_TASK DIRECTIONS_
Below are entries to examine: work out how many lines contain the word "induction", and give only that number.

_RAW DATA_
-- pv_equiv track=rewrite | github.com/urbanAIthi/VRU_Aware_GLOSA | simulations/vru_aware_glosa.py | get_next_green_info
-- ===== SOURCE A (Python) =====
-- def get_next_green_info(up_states: list[str]) -> tuple[int | None, int]:
--     """Return (seconds_until_next_green, green_duration_s) from a future-states list."""
--     time_to_green  = None
--     green_duration = 0
--
--     for i, s in enumerate(up_states):
--         if s == "g":
--             time_to_green = i + 1
--             for s2 in up_states[i:]:
--                 if s2 == "g":
--                     green_duration += 1
--                 else:
--                     break
--             break
--
--     return time_to_green, green_duration
-- ===== SOURCE B (Python) =====
-- def get_next_green_info(up_states: list[str]) -> tuple[int | None, int]:
--     """Right-to-left fold: build the answer for each suffix from the suffix after it."""
--     ans = (None, 0)   # answer for the current suffix
--     run = 0           # length of the leading 'g' run of the current suffix
--     for s in reversed(up_states):
--         if s == "g":
--             run += 1
--             ans = (1, run)
--         else:
--             run = 0
--             t, d = ans
--             ans = (t + 1, d) if t is not None else (None, 0)
--     return ans
-- ===== Notes on version B (the rewrite author's own statement) =====
-- stated objective: alternative
-- what changed: Replaced A's left-to-right scan with a nested run-count over the slice by a right-to-left fold that builds each suffix's answer (time shifted by one, or reset at a 'g' using the tracked leading-g run length) from the suffix after it.
import Mathlib
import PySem

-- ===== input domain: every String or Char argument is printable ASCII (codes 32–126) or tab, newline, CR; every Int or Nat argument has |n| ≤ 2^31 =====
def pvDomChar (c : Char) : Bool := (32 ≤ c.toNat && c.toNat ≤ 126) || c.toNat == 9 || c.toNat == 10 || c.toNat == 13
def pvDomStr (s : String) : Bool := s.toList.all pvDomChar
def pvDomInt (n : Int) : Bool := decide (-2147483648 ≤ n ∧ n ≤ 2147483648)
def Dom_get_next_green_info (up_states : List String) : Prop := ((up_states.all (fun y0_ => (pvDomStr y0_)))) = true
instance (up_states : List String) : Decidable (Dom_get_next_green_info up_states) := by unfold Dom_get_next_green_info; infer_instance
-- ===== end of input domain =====

-- B replaces A's left-to-right scan with inner run count by a right-to-left fold
-- that builds each suffix's answer from the suffix after it (alternative decomposition).

-- ===== PORT A =====
-- inner loop: 'for s2 in up_states[i:]: if s2 == "g": green_duration += 1 else: break'
def pvAInner : List String → Int → Int
  | [], acc => acc
  | s2 :: rest, acc => if s2 = "g" then pvAInner rest (acc + 1) else acc

-- outer loop over enumerate(up_states); i is the current index, the suffix is up_states[i:]
def pvALoop : List String → Int → Option Int × Int
  | [], _ => (none, 0)
  | s :: rest, i =>
      if s = "g" then (some (i + 1), pvAInner (s :: rest) 0)
      else pvALoop rest (i + 1)

def get_next_green_info (up_states : List String) : Option Int × Int :=
  pvALoop up_states 0

-- ===== PORT B =====
-- one step of the loop body of Source B: state = (ans, run), scanned element s
def pvBStep (st : (Option Int × Int) × Int) (s : String) : (Option Int × Int) × Int :=
  if s = "g" then ((some 1, st.2 + 1), st.2 + 1)
  else
    match st.1.1 with
    | some t => ((some (t + 1), st.1.2), 0)
    | none => ((none, 0), 0)

-- 'for s in reversed(up_states)': fold over the reversed list
def get_next_green_info_alt (up_states : List String) : Option Int × Int :=
  (up_states.reverse.foldl pvBStep ((none, 0), 0)).1

-- ===== PRECONDITION & SPEC =====
def Spec_get_next_green_info (up_states : List String) (out : Option Int × Int) : Prop := out = get_next_green_info_alt up_states
instance (up_states : List String) (out : Option Int × Int) : Decidable (Spec_get_next_green_info up_states out) := by unfold Spec_get_next_green_info; infer_instance

-- ===== CLAIM (what is proved, stated in full; the proofs are below) =====
def Claim_equal_get_next_green_info : Prop := ∀ (up_states : List String), Dom_get_next_green_info up_states → Spec_get_next_green_info up_states (get_next_green_info up_states)

-- ===== LEMMAS AND PROOFS =====

theorem pvAInner_acc (l : List String) (acc : Int) :
    pvAInner l acc = acc + pvAInner l 0 := by
  induction l generalizing acc with
  | nil => simp [pvAInner]
  | cons y ys ih =>
      simp only [pvAInner]
      by_cases h : y = "g"
      · simp only [if_pos h]
        rw [ih (acc + 1), ih (0 + 1)]; ring
      · simp [h]

theorem pvALoop_shift (l : List String) (off : Int) :
    pvALoop l off = ((pvALoop l 0).1.map (· + off), (pvALoop l 0).2) := by
  induction l generalizing off with
  | nil => simp [pvALoop]
  | cons y ys ih =>
      simp only [pvALoop]
      by_cases h : y = "g"
      · simp [h, Int.add_comm]
      · simp only [if_neg h]
        rw [ih (off + 1), ih (0 + 1)]
        cases (pvALoop ys 0).1
        · simp
        · simp; ring

theorem pvALoop_none (l : List String) (off : Int) (h : (pvALoop l off).1 = none) :
    pvALoop l off = (none, 0) := by
  induction l generalizing off with
  | nil => simp [pvALoop]
  | cons y ys ih =>
      simp only [pvALoop] at h ⊢
      by_cases hy : y = "g"
      · simp [hy] at h
      · simp only [if_neg hy] at h ⊢
        exact ih (off + 1) h

theorem pvB_foldr (l : List String) :
    l.foldr (fun s st => pvBStep st s) ((none, 0), 0) = (pvALoop l 0, pvAInner l 0) := by
  induction l with
  | nil => simp [pvALoop, pvAInner]
  | cons s rest ih =>
      simp only [List.foldr, ih]
      by_cases h : s = "g"
      · simp only [pvBStep, if_pos h, pvALoop, pvAInner]
        rw [pvAInner_acc rest (0 + 1)]
        simp only [Prod.mk.injEq]
        norm_num [Int.add_comm]
      · simp only [pvBStep, pvALoop, pvAInner, if_neg h]
        rw [pvALoop_shift rest (0 + 1)]
        cases ha : (pvALoop rest 0).1 with
        | none =>
            have := pvALoop_none rest 0 ha
            simp [this]
        | some t => simp

-- ===== VERDICT (by name: the statement is the Claim_ definition above) =====
theorem get_next_green_info_spec : Claim_equal_get_next_green_info := by
  intro l _
  unfold Spec_get_next_green_info get_next_green_info get_next_green_info_alt
  rw [List.foldl_reverse]
  have := pvB_foldr l
  simp only [this]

_TASK RESULT_
4